After failing to save her father and accidentally revealing the whereabouts of the Beast, Belle delivers a damning verdict just in case anyone in the audience hasn’t yet choked on the point the film keeps shoving in your face: “He’s not a monster, Gaston. You are!”

YOU DON’T SAY

Cue a furniture brawl and a rooftop battle in which the Beast is mortally wounded, Gaston falls to his death and all of the supporting characters turn back into merchandise, sorry, furniture.

The happily ever after

But yeah, he’s not dead. Obviously.
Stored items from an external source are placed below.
-- pv_equiv track=rewrite | github.com/yibeichan/face-track | scripts/06_cluster_face_match.py | reorganize_by_cluster
-- ===== SOURCE A (Python) =====
-- def reorganize_by_cluster(clustered_faces):
--     clusters = {}
--     for scene_id, faces in clustered_faces.items():
--         for face_data in faces:
--             cluster_id = face_data['cluster_id']
--             if cluster_id not in clusters:
--                 clusters[cluster_id] = []
--             clusters[cluster_id].append(face_data)
--     return clusters
-- ===== SOURCE B (Python) =====
-- def reorganize_by_cluster(clustered_faces):
--     flat = [f for faces in clustered_faces.values() for f in faces]
--     order = list(dict.fromkeys(f['cluster_id'] for f in flat))
--     return {cid: [f for f in flat if f['cluster_id'] == cid] for cid in order}
-- ===== Notes on version B (the rewrite author's own statement) =====
-- stated objective: alternative
-- what changed: B flattens all faces into one list, computes the first-occurrence order of cluster ids with dict.fromkeys, and builds each cluster by filtering the flat list per id, instead of A's incremental dict accumulation with a per-face membership test and append.
import Mathlib
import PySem

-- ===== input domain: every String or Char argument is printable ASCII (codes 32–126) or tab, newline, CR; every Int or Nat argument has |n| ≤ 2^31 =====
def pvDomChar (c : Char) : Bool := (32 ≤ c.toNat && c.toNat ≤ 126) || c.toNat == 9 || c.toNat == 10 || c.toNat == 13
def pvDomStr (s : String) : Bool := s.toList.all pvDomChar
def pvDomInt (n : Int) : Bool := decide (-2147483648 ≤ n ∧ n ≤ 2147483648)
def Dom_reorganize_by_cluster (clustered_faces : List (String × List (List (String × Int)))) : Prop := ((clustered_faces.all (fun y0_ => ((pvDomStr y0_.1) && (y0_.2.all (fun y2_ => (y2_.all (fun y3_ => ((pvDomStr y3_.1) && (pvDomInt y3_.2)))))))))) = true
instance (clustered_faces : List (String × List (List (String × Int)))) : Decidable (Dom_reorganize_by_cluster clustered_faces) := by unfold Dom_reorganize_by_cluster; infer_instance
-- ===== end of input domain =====

-- B groups faces by flattening once, deduplicating cluster ids in first-occurrence order and
-- filtering the flat list per id (alternative decomposition), instead of A's incremental dict accumulation.


-- face_data['cluster_id'] as both Pythons perform it: first-match lookup in the face's dict
-- (the default 0 is never reached inside Pre_, which requires the key to be present).
def pvCid (face : List (String × Int)) : Int := (PySem.Dict.mk face).getD "cluster_id" 0

-- ===== PORT A =====
def reorganize_by_cluster (clustered_faces : List (String × List (List (String × Int)))) : List (Int × List (List (String × Int))) :=
  (clustered_faces.foldl
    (fun clusters scene =>
      scene.2.foldl
        (fun clusters face_data =>
          let cluster_id := pvCid face_data
          let clusters :=
            if clusters.contains cluster_id then clusters
            else clusters.insert cluster_id ([] : List (List (String × Int)))
          clusters.modify cluster_id [] (fun l => l ++ [face_data]))
        clusters)
    (PySem.Dict.empty : PySem.Dict Int (List (List (String × Int))))).items

-- ===== PORT B =====
def reorganize_by_cluster_alt (clustered_faces : List (String × List (List (String × Int)))) : List (Int × List (List (String × Int))) :=
  let flat := clustered_faces.flatMap (fun p => p.2)
  (PySem.List.dedup (flat.map pvCid)).map (fun cid => (cid, flat.filter (fun f => pvCid f == cid)))

-- ===== PRECONDITION & SPEC =====
-- Pre_ excludes exactly the inputs where A raises KeyError: a face dict without the key 'cluster_id'.
def Pre_reorganize_by_cluster (clustered_faces : List (String × List (List (String × Int)))) : Prop :=
  ∀ p ∈ clustered_faces, ∀ face ∈ p.2, "cluster_id" ∈ face.map (fun kv => kv.1)
instance (clustered_faces : List (String × List (List (String × Int)))) : Decidable (Pre_reorganize_by_cluster clustered_faces) := by unfold Pre_reorganize_by_cluster; infer_instance
def pvWitness_reorganize_by_cluster : (List (String × List (List (String × Int)))) :=
  [("scene_1", [[("cluster_id", 1), ("frame", 3)], [("cluster_id", 2)]]), ("scene_2", [[("cluster_id", 1)]])]

def Spec_reorganize_by_cluster (clustered_faces : List (String × List (List (String × Int)))) (out : List (Int × List (List (String × Int)))) : Prop := out = reorganize_by_cluster_alt clustered_faces
instance (clustered_faces : List (String × List (List (String × Int)))) (out : List (Int × List (List (String × Int)))) : Decidable (Spec_reorganize_by_cluster clustered_faces out) := by unfold Spec_reorganize_by_cluster; infer_instance

-- ===== CLAIM (what is proved, stated in full; the proofs are below) =====
def Claim_equal_reorganize_by_cluster : Prop := ∀ (clustered_faces : List (String × List (List (String × Int)))), Dom_reorganize_by_cluster clustered_faces → Pre_reorganize_by_cluster clustered_faces → Spec_reorganize_by_cluster clustered_faces (reorganize_by_cluster clustered_faces)

-- ===== LEMMAS AND PROOFS =====

-- A's loop body is one dict 'modify' (insert-if-absent then append = append-to-default).
lemma pvStep_eq (d : PySem.Dict Int (List (List (String × Int)))) (f : List (String × Int)) :
    (if d.contains (pvCid f) then d else d.insert (pvCid f) ([] : List (List (String × Int)))).modify
        (pvCid f) [] (fun l => l ++ [f])
      = d.modify (pvCid f) [] (fun l => l ++ [f]) := by
  by_cases h : d.contains (pvCid f) = true
  · simp [h]
  · simp only [Bool.not_eq_true] at h
    simp only [h, if_neg, Bool.false_eq_true, not_false_iff]
    apply PySem.Dict.ext
    simp only [PySem.Dict.modify, PySem.Dict.getD_insert_self, PySem.Dict.getD_of_not_contains d _ h]
    rw [PySem.Dict.items_insert_of_contains _ _ (PySem.Dict.contains_insert_self _ _ _),
        PySem.Dict.items_insert_of_not_contains _ _ h,
        PySem.Dict.items_insert_of_not_contains _ _ h]
    rw [List.map_append]
    congr 1
    · conv_rhs => rw [← List.map_id d.items]
      apply List.map_congr_left
      intro p hp
      have hk : p.1 ∈ d.keys := PySem.Dict.mem_keys_of_mem_items d hp
      have : p.1 ≠ pvCid f := by
        intro he
        rw [he, ← PySem.Dict.contains_iff_mem_keys d (pvCid f), h] at hk
        exact Bool.false_ne_true hk
      simp [this]
    · simp

-- A dict with nodup keys is exactly its key list paired with its lookups.
lemma items_eq_keys_map (d : PySem.Dict Int (List (List (String × Int)))) (h : d.keys.Nodup) :
    d.items = d.keys.map (fun k => (k, d.getD k [])) := by
  have hk : d.keys = d.items.map (fun p => p.1) := rfl
  rw [hk, List.map_map]
  conv_lhs => rw [← List.map_id d.items]
  apply List.map_congr_left
  intro p hp
  have := PySem.Dict.getD_of_mem_items d (k := p.1) (v := p.2) (by simpa using hp) h ([])
  simp [this]

-- the lookup of the grouping fold is the per-id filter of the processed list
lemma getD_fold (l : List (List (String × Int))) (c : Int) :
    ((l.foldl (fun d f => d.modify (pvCid f) [] (fun v => v ++ [f]))
        (PySem.Dict.empty : PySem.Dict Int (List (List (String × Int))))).getD c [])
      = l.filter (fun f => pvCid f == c) := by
  have h := PySem.Dict.getD_foldl_modify_append (l.map (fun f => ((pvCid f : Int), f)))
      (PySem.Dict.empty : PySem.Dict Int (List (List (String × Int)))) c
  rw [List.foldl_map] at h
  simp only at h
  rw [h, PySem.Dict.getD_empty, List.filter_map, List.map_map]
  have e1 : ((fun x : Int × List (String × Int) => x.2) ∘ fun f : List (String × Int) => ((pvCid f : Int), f)) = fun f => f := rfl
  have e2 : ((fun p : Int × List (String × Int) => p.1 == c) ∘ fun f : List (String × Int) => ((pvCid f : Int), f)) = fun f => pvCid f == c := rfl
  rw [e1, e2]
  simp

-- the keys of the grouping fold are the distinct cluster ids in first-occurrence order
lemma keys_fold (l : List (List (String × Int))) :
    ((l.foldl (fun d f => d.modify (pvCid f) [] (fun v => v ++ [f]))
        (PySem.Dict.empty : PySem.Dict Int (List (List (String × Int))))).keys)
      = PySem.List.dedup (l.map pvCid) := by
  have h := PySem.Dict.keys_foldl_modify_key l pvCid ([] : List (List (String × Int)))
      (fun _ f => fun v => v ++ [f])
      (PySem.Dict.empty : PySem.Dict Int (List (List (String × Int))))
  simp only at h
  rw [h, PySem.Dict.keys_empty, PySem.List.dedup_eq_ofList]
  rfl

-- ===== VERDICT (by name: the statement is the Claim_ definition above) =====
theorem reorganize_by_cluster_spec : Claim_equal_reorganize_by_cluster := by
  intro clustered_faces _ _
  unfold Spec_reorganize_by_cluster reorganize_by_cluster reorganize_by_cluster_alt
  rw [← List.foldl_flatMap]
  have hbody : (fun (clusters : PySem.Dict Int (List (List (String × Int)))) face_data =>
      let cluster_id := pvCid face_data
      let clusters :=
        if clusters.contains cluster_id then clusters
        else clusters.insert cluster_id ([] : List (List (String × Int)))
      clusters.modify cluster_id [] (fun l => l ++ [face_data]))
      = (fun d f => d.modify (pvCid f) [] (fun v => v ++ [f])) := by
    funext d f
    exact pvStep_eq d f
  rw [hbody]
  set flat := clustered_faces.flatMap (fun p => p.2) with hflat
  have hnd : ((flat.foldl (fun d f => d.modify (pvCid f) [] (fun v => v ++ [f]))
      (PySem.Dict.empty : PySem.Dict Int (List (List (String × Int))))).keys).Nodup := by
    apply PySem.Dict.nodup_keys_foldl_modify_key
    rw [PySem.Dict.keys_empty]; exact List.nodup_nil
  rw [items_eq_keys_map _ hnd, keys_fold]
  apply List.map_congr_left
  intro c _
  rw [getD_fold]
The beast is brought back to life as a painfully handsome Dan Stevens with flaxen locks, which is lucky because he could’ve come back as Steve Buscemi and Belle would basically have to stay with him cos she’d look like a dick otherwise.

Still, this guy was better looking

The now-lovely Prince comes outside and mingles in some fetching jean-shorts with the rabble of peasants who just tried to murder him, and everyone is invited to a majestic ball where the wardrobe-woman sings the title song again.

This is when we’re also treated to Disney’s much-anticipated “first exclusively gay moment,” which ends up being the fact that LeFou sort-of dances a bit with another man at the end. Which is basically saying this moment in the original was “exclusively gay” as well.

How come the people of Malaysia didn’t boycott this?

Still, a man kissing another man is apparently too ridiculous for a fantasy film in which a man claims he eats five dozen eggs every morning to help him get large.